Patients Included has created its own seal of recognition for initiatives committed to incorporating the experience and insight of patients, ensuring that patients are not excluded or exploited. Two scientific journals have received this recognition. One is the Patient Experience Journal, an open-access journal based in the USA, which publishes research that aims to improve the health care experiences of patients and their relatives. As well as patients, the manuscript review process also involves health professionals and family members. The other is Research Involvement and Engagement (RIE), an open-access online journal launched in 2015 by BioMed Central (BMC), linked to the Springer Nature group. All articles in the publication are reviewed by experts and patients—both of which have the same level of influence on the editorial decision.
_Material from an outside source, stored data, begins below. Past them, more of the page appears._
-- pv_equiv track=rewrite | github.com/raeez/chiral-bar-cobar | compute/lib/bar_cohomology_w4_explicit_engine.py | w3_vacuum_dims
-- ===== SOURCE A (Python) =====
-- from typing import Any, Dict, List, Optional, Tuple
--
-- def w3_vacuum_dims(max_weight: int) -> Dict[int, int]:
--     """W_3 vacuum module dimensions (prod of parts>=2 and parts>=3)."""
--     c_L = [0] * (max_weight + 1)
--     c_L[0] = 1
--     for n in range(2, max_weight + 1):
--         for k in range(n, max_weight + 1):
--             c_L[k] += c_L[k - n]
--
--     c_W = [0] * (max_weight + 1)
--     c_W[0] = 1
--     for m in range(3, max_weight + 1):
--         for k in range(m, max_weight + 1):
--             c_W[k] += c_W[k - m]
--
--     product = [0] * (max_weight + 1)
--     for i in range(max_weight + 1):
--         for j in range(max_weight + 1 - i):
--             product[i + j] += c_L[i] * c_W[j]
--
--     return {h: product[h] for h in range(max_weight + 1)}
-- ===== SOURCE B (Python) =====
-- def w3_vacuum_dims(max_weight: int):
--     """W_3 vacuum module dimensions, built functionally.
--
--     The answer is the coefficient list of 1/((1-x^2) * prod_{m=3}^{W} (1-x^m)^2)
--     truncated at W.  Build the explicit factor multiset [2, 3, 3, 4, 4, ...] and
--     fold each geometric factor 1/(1-x^m) over the coefficient list, rebuilding a
--     fresh list with g[k] = f[k] + g[k-m] -- no second table and no convolution
--     of two tables.
--     """
--     W = max_weight
--     coeffs = [1 if k == 0 else 0 for k in range(W + 1)]
--     factors = [2] + [m for m in range(3, W + 1) for _ in range(2)]
--     for m in factors:
--         new = []
--         for k in range(W + 1):
--             new.append(coeffs[k] + (new[k - m] if k >= m else 0))
--         coeffs = new
--     return {h: coeffs[h] for h in range(W + 1)}
-- ===== Notes on version B (the rewrite author's own statement) =====
-- stated objective: alternative
-- what changed: A builds two in-place partition DP tables (parts>=2 and parts>=3) and combines them with an O(W^2) convolution double loop; B instead builds the explicit factor multiset [2,3,3,4,4,...] and folds each geometric factor over one coefficient list, rebuilding a fresh list with g[k]=f[k]+g[k-m] -- no second table, no in-place updates and no convolution pass.
import Mathlib
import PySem

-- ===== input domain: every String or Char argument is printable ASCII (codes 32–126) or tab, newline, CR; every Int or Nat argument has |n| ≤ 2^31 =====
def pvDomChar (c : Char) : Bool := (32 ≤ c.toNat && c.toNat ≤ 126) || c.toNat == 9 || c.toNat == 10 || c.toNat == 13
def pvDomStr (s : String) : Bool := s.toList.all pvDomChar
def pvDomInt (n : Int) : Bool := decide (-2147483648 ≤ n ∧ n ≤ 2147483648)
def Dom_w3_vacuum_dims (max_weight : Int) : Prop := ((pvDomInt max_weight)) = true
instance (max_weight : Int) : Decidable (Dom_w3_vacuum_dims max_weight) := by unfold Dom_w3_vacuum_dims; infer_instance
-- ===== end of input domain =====

-- B replaces A's two in-place partition tables plus an explicit convolution by a
-- functional fold of the factor multiset [2,3,3,4,4,…] over one coefficient
-- list, rebuilding it with the closed sum g[k] = Σ_j f[k-j·m] (objective:
-- alternative — no second table, no in-place updates, no convolution pass).

-- ===== PORT A =====
def w3_vacuum_dims (max_weight : Int) : List (Int × Int) :=
  let cL0 : List Int := PySem.List.pySetD (List.replicate (max_weight + 1).toNat 0) 0 1
  let cL : List Int := (PySem.List.pyRange 2 (max_weight + 1)).foldl (fun v n =>
      (PySem.List.pyRange n (max_weight + 1)).foldl (fun w k =>
        PySem.List.pySetD w k (PySem.List.pyGetD w k 0 + PySem.List.pyGetD w (k - n) 0)) v) cL0
  let cW0 : List Int := PySem.List.pySetD (List.replicate (max_weight + 1).toNat 0) 0 1
  let cW : List Int := (PySem.List.pyRange 3 (max_weight + 1)).foldl (fun v m =>
      (PySem.List.pyRange m (max_weight + 1)).foldl (fun w k =>
        PySem.List.pySetD w k (PySem.List.pyGetD w k 0 + PySem.List.pyGetD w (k - m) 0)) v) cW0
  let product : List Int := (PySem.List.pyRange 0 (max_weight + 1)).foldl (fun v i =>
      (PySem.List.pyRange 0 (max_weight + 1 - i)).foldl (fun w j =>
        PySem.List.pySetD w (i + j) (PySem.List.pyGetD w (i + j) 0 +
          PySem.List.pyGetD cL i 0 * PySem.List.pyGetD cW j 0)) v)
      (List.replicate (max_weight + 1).toNat 0)
  (PySem.List.pyRange 0 (max_weight + 1)).map (fun h => (h, PySem.List.pyGetD product h 0))

-- ===== PORT B =====
def w3_vacuum_dims_alt (max_weight : Int) : List (Int × Int) :=
  let W := max_weight
  let coeffs0 : List Int := (PySem.List.pyRange 0 (W + 1)).map (fun k => if k == 0 then 1 else 0)
  let factors : List Int :=
    [2] ++ (PySem.List.pyRange 3 (W + 1)).flatMap (fun m => (PySem.List.pyRange 0 2).map (fun _ => m))
  let coeffs : List Int := factors.foldl (fun c m =>
      (PySem.List.pyRange 0 (W + 1)).foldl (fun new k =>
        new ++ [PySem.List.pyGetD c k 0 +
          (if m ≤ k then PySem.List.pyGetD new (k - m) 0 else 0)]) []) coeffs0
  (PySem.List.pyRange 0 (W + 1)).map (fun h => (h, PySem.List.pyGetD coeffs h 0))

-- ===== PRECONDITION & SPEC =====
-- Pre_: on max_weight < 0 the Python A builds an empty list and 'c_L[0] = 1'
-- raises IndexError; those inputs are excluded.
def Pre_w3_vacuum_dims (max_weight : Int) : Prop := 0 ≤ max_weight
instance (max_weight : Int) : Decidable (Pre_w3_vacuum_dims max_weight) := by
  unfold Pre_w3_vacuum_dims; infer_instance
def pvWitness_w3_vacuum_dims : Int := 6

def Spec_w3_vacuum_dims (max_weight : Int) (out : List (Int × Int)) : Prop := out = w3_vacuum_dims_alt max_weight
instance (max_weight : Int) (out : List (Int × Int)) : Decidable (Spec_w3_vacuum_dims max_weight out) := by unfold Spec_w3_vacuum_dims; infer_instance

-- ===== CLAIM (what is proved, stated in full; the proofs are below) =====
def Claim_equal_w3_vacuum_dims : Prop := ∀ (max_weight : Int), Dom_w3_vacuum_dims max_weight → Pre_w3_vacuum_dims max_weight → Spec_w3_vacuum_dims max_weight (w3_vacuum_dims max_weight)
-- ===== LEMMAS AND PROOFS =====

-- coefficient function after multiplying a series by 1/(1-x^n)
def pvLf (n : Nat) (f : Nat → Int) (k : Nat) : Int :=
  if h : 0 < n ∧ n ≤ k then f k + pvLf n f (k - n) else f k
termination_by k
decreasing_by omega

theorem pvLf_low {n k : Nat} (f : Nat → Int) (h : ¬ (0 < n ∧ n ≤ k)) : pvLf n f k = f k := by
  rw [pvLf]; simp [h]

theorem pvLf_high {n k : Nat} (f : Nat → Int) (h : 0 < n ∧ n ≤ k) :
    pvLf n f k = f k + pvLf n f (k - n) := by
  rw [pvLf]; simp [h]

-- the unit coefficient function (series 1)
def pvE : Nat → Int := fun k => if k = 0 then 1 else 0

theorem pvE_mk : PowerSeries.mk pvE = (1 : PowerSeries ℤ) := by
  ext k
  simp [pvE, PowerSeries.coeff_one]

theorem pvLf_char (n : Nat) (hn : 0 < n) (f : Nat → Int) :
    PowerSeries.mk (pvLf n f) * (1 - PowerSeries.X ^ n) = PowerSeries.mk f := by
  ext k
  simp only [mul_sub, mul_one, map_sub, PowerSeries.coeff_mul_X_pow', PowerSeries.coeff_mk]
  by_cases hk : n ≤ k
  · rw [if_pos hk, pvLf_high f ⟨hn, hk⟩]; ring
  · rw [if_neg hk, pvLf_low f (by omega), sub_zero]

theorem pv_one_sub_X_pow_ne_zero (n : Nat) (hn : 0 < n) :
    (1 - PowerSeries.X ^ n : PowerSeries ℤ) ≠ 0 := by
  intro h
  have h0 : (PowerSeries.coeff (R := ℤ) 0) (1 - PowerSeries.X ^ n) = 1 := by
    rw [map_sub, PowerSeries.coeff_one, PowerSeries.coeff_X_pow, if_pos rfl,
      if_neg (by omega : ¬ 0 = n)]
    ring
  rw [h] at h0; simp at h0

theorem pv_applyI_char (l : List Int) (hl : ∀ n ∈ l, 1 ≤ n) (f : Nat → Int) :
    PowerSeries.mk (l.foldl (fun g n => pvLf n.toNat g) f) *
      (l.map (fun n => 1 - PowerSeries.X ^ n.toNat : Int → PowerSeries ℤ)).prod
      = PowerSeries.mk f := by
  induction l generalizing f with
  | nil => simp
  | cons a t ih =>
      have ha : 1 ≤ a := hl a (by simp)
      have ht : ∀ n ∈ t, 1 ≤ n := fun n hn => hl n (by simp [hn])
      simp only [List.foldl_cons, List.map_cons, List.prod_cons]
      rw [mul_left_comm, ih ht, mul_comm, pvLf_char a.toNat (by omega) f]

theorem pv_applyD_char (l : List Int) (hl : ∀ n ∈ l, 1 ≤ n) (f : Nat → Int) :
    PowerSeries.mk (l.foldl (fun g n => pvLf n.toNat (pvLf n.toNat g)) f) *
      (l.map (fun n => (1 - PowerSeries.X ^ n.toNat) * (1 - PowerSeries.X ^ n.toNat) :
        Int → PowerSeries ℤ)).prod
      = PowerSeries.mk f := by
  induction l generalizing f with
  | nil => simp
  | cons a t ih =>
      have ha : 1 ≤ a := hl a (by simp)
      have ht : ∀ n ∈ t, 1 ≤ n := fun n hn => hl n (by simp [hn])
      simp only [List.foldl_cons, List.map_cons, List.prod_cons]
      rw [mul_left_comm, ih ht, mul_comm, ← mul_assoc,
        pvLf_char a.toNat (by omega) (pvLf a.toNat f), pvLf_char a.toNat (by omega) f]

-- semantic main theorem: A's product of two tables has the same coefficients as
-- the single table with part 2 applied once and parts 3..m-1 applied twice
theorem pv_sem_main (m : Int) (hm : 3 ≤ m) :
    (fun h => (PowerSeries.coeff (R := ℤ) h)
        (PowerSeries.mk ((PySem.List.pyRange 2 m).foldl (fun g n => pvLf n.toNat g) pvE) *
         PowerSeries.mk ((PySem.List.pyRange 3 m).foldl (fun g n => pvLf n.toNat g) pvE)))
    = (PySem.List.pyRange 3 m).foldl (fun g n => pvLf n.toNat (pvLf n.toNat g)) (pvLf 2 pvE) := by
  have hl2 : ∀ n ∈ PySem.List.pyRange 2 m, (1 : Int) ≤ n := by
    intro n hn; rw [PySem.List.mem_pyRange_one] at hn; omega
  have hl3 : ∀ n ∈ PySem.List.pyRange 3 m, (1 : Int) ≤ n := by
    intro n hn; rw [PySem.List.mem_pyRange_one] at hn; omega
  have hA2 := pv_applyI_char (PySem.List.pyRange 2 m) hl2 pvE
  have hA3 := pv_applyI_char (PySem.List.pyRange 3 m) hl3 pvE
  have hB := pv_applyD_char (PySem.List.pyRange 3 m) hl3 (pvLf 2 pvE)
  rw [pvE_mk] at hA2 hA3
  set P3 : PowerSeries ℤ :=
    ((PySem.List.pyRange 3 m).map (fun n => 1 - PowerSeries.X ^ n.toNat : Int → PowerSeries ℤ)).prod with hP3
  have hQd : ((PySem.List.pyRange 3 m).map
      (fun n => (1 - PowerSeries.X ^ n.toNat) * (1 - PowerSeries.X ^ n.toNat) :
        Int → PowerSeries ℤ)).prod = P3 * P3 := by
    rw [hP3, ← List.prod_map_mul]
  have hcons : PySem.List.pyRange 2 m = 2 :: PySem.List.pyRange 3 m := by
    rw [PySem.List.pyRange_one_cons (by omega : (2 : Int) < m)]
    norm_num
  have hP2 : ((PySem.List.pyRange 2 m).map
      (fun n => 1 - PowerSeries.X ^ n.toNat : Int → PowerSeries ℤ)).prod
      = (1 - PowerSeries.X ^ 2) * P3 := by
    rw [hcons, List.map_cons, List.prod_cons, hP3]
    rfl
  rw [hP2] at hA2
  have hchar2 : PowerSeries.mk (pvLf 2 pvE) * (1 - PowerSeries.X ^ 2) = 1 := by
    rw [pvLf_char 2 (by omega) pvE, pvE_mk]
  set Q : PowerSeries ℤ := (1 - PowerSeries.X ^ 2) * (P3 * P3) with hQ
  have hQne : Q ≠ 0 := by
    have h3 : P3 ≠ 0 := by
      rw [hP3]
      apply List.prod_ne_zero
      intro h0
      rw [List.mem_map] at h0
      obtain ⟨n, hn, hzero⟩ := h0
      exact pv_one_sub_X_pow_ne_zero n.toNat (by have := hl3 n hn; omega) hzero
    exact mul_ne_zero (pv_one_sub_X_pow_ne_zero 2 (by omega)) (mul_ne_zero h3 h3)
  have hAside : (PowerSeries.mk ((PySem.List.pyRange 2 m).foldl (fun g n => pvLf n.toNat g) pvE) *
      PowerSeries.mk ((PySem.List.pyRange 3 m).foldl (fun g n => pvLf n.toNat g) pvE)) * Q = 1 := by
    have : (PowerSeries.mk ((PySem.List.pyRange 2 m).foldl (fun g n => pvLf n.toNat g) pvE) *
        PowerSeries.mk ((PySem.List.pyRange 3 m).foldl (fun g n => pvLf n.toNat g) pvE)) * Q
        = (PowerSeries.mk ((PySem.List.pyRange 2 m).foldl (fun g n => pvLf n.toNat g) pvE) *
            ((1 - PowerSeries.X ^ 2) * P3)) *
          (PowerSeries.mk ((PySem.List.pyRange 3 m).foldl (fun g n => pvLf n.toNat g) pvE) * P3) := by
      rw [hQ]; ring
    rw [this, hA2, hA3, mul_one]
  have hBside : PowerSeries.mk ((PySem.List.pyRange 3 m).foldl
      (fun g n => pvLf n.toNat (pvLf n.toNat g)) (pvLf 2 pvE)) * Q = 1 := by
    have : PowerSeries.mk ((PySem.List.pyRange 3 m).foldl
        (fun g n => pvLf n.toNat (pvLf n.toNat g)) (pvLf 2 pvE)) * Q
        = (PowerSeries.mk ((PySem.List.pyRange 3 m).foldl
            (fun g n => pvLf n.toNat (pvLf n.toNat g)) (pvLf 2 pvE)) * (P3 * P3)) *
          (1 - PowerSeries.X ^ 2) := by
      rw [hQ]; ring
    rw [this, ← hQd, hB, hchar2]
  have hmk : PowerSeries.mk ((PySem.List.pyRange 2 m).foldl (fun g n => pvLf n.toNat g) pvE) *
      PowerSeries.mk ((PySem.List.pyRange 3 m).foldl (fun g n => pvLf n.toNat g) pvE)
      = PowerSeries.mk ((PySem.List.pyRange 3 m).foldl
          (fun g n => pvLf n.toNat (pvLf n.toNat g)) (pvLf 2 pvE)) :=
    mul_right_cancel₀ hQne (by rw [hAside, hBside])
  funext h
  rw [hmk, PowerSeries.coeff_mk]

-- ===== list ↔ function bridges (A side) =====

theorem pv_map_range_set (M c : Nat) (hc : c < M) (g : Nat → Int) (v : Int) :
    ((List.range M).map g).set c v
      = (List.range M).map (fun k => if k = c then v else g k) := by
  apply List.ext_getElem
  · simp
  · intro i h1 h2
    simp only [List.getElem_set, List.getElem_map, List.getElem_range]
    by_cases h : c = i
    · subst h; simp
    · rw [if_neg h, if_neg (by omega)]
Daniel Almeida“The papers published in our journal are helping to inform and support the involvement of patients in scientific research,” wrote Sophie Staniszewska, a researcher at Warwick University, UK, and editor of RIE, in an editorial published in November last year. The journal recently conducted a study in partnership with the BMJ with the aim of evaluating patient contributions to the scientific review process. “The study confirmed that patients really appreciate the opportunity to comment on scientific studies,” says Tessa Richards, from the BMJ.

The model has not yet been adopted by any medical journals in Brazil. “The idea is commendable, because it enables patients—who are the real stakeholders in the results of many studies—to participate more in the scientific process,” says Abel Packer, general coordinator of the SciELO online library. According to Packer, Brazilian scientific journals need to be aware of changes occurring in the global publishing environment, especially those related to what is known as open science, which involves free access to research processes and content and the collaborative construction of knowledge. “Just like in other countries, Brazilian journals are conservative and reluctant to alter established standards, which can sometimes stifle bold new ideas,” says Packer.

Gynecologist Edmund Chada Baracat, editor of the journal Clinics and a researcher at the University of São Paulo’s School of Medicine (FM-USP), believes that the editors of medical journals in Brazil need to address the subject. “We need to openly discuss this proposal, including the possible limitations of the model. It is important to understand the perspective of the patient, but there are associations and pressure groups involved in the fight against diseases, some of which are led by patients, whose agenda should not be able to influence the evaluation of scientific papers,” says Baracat.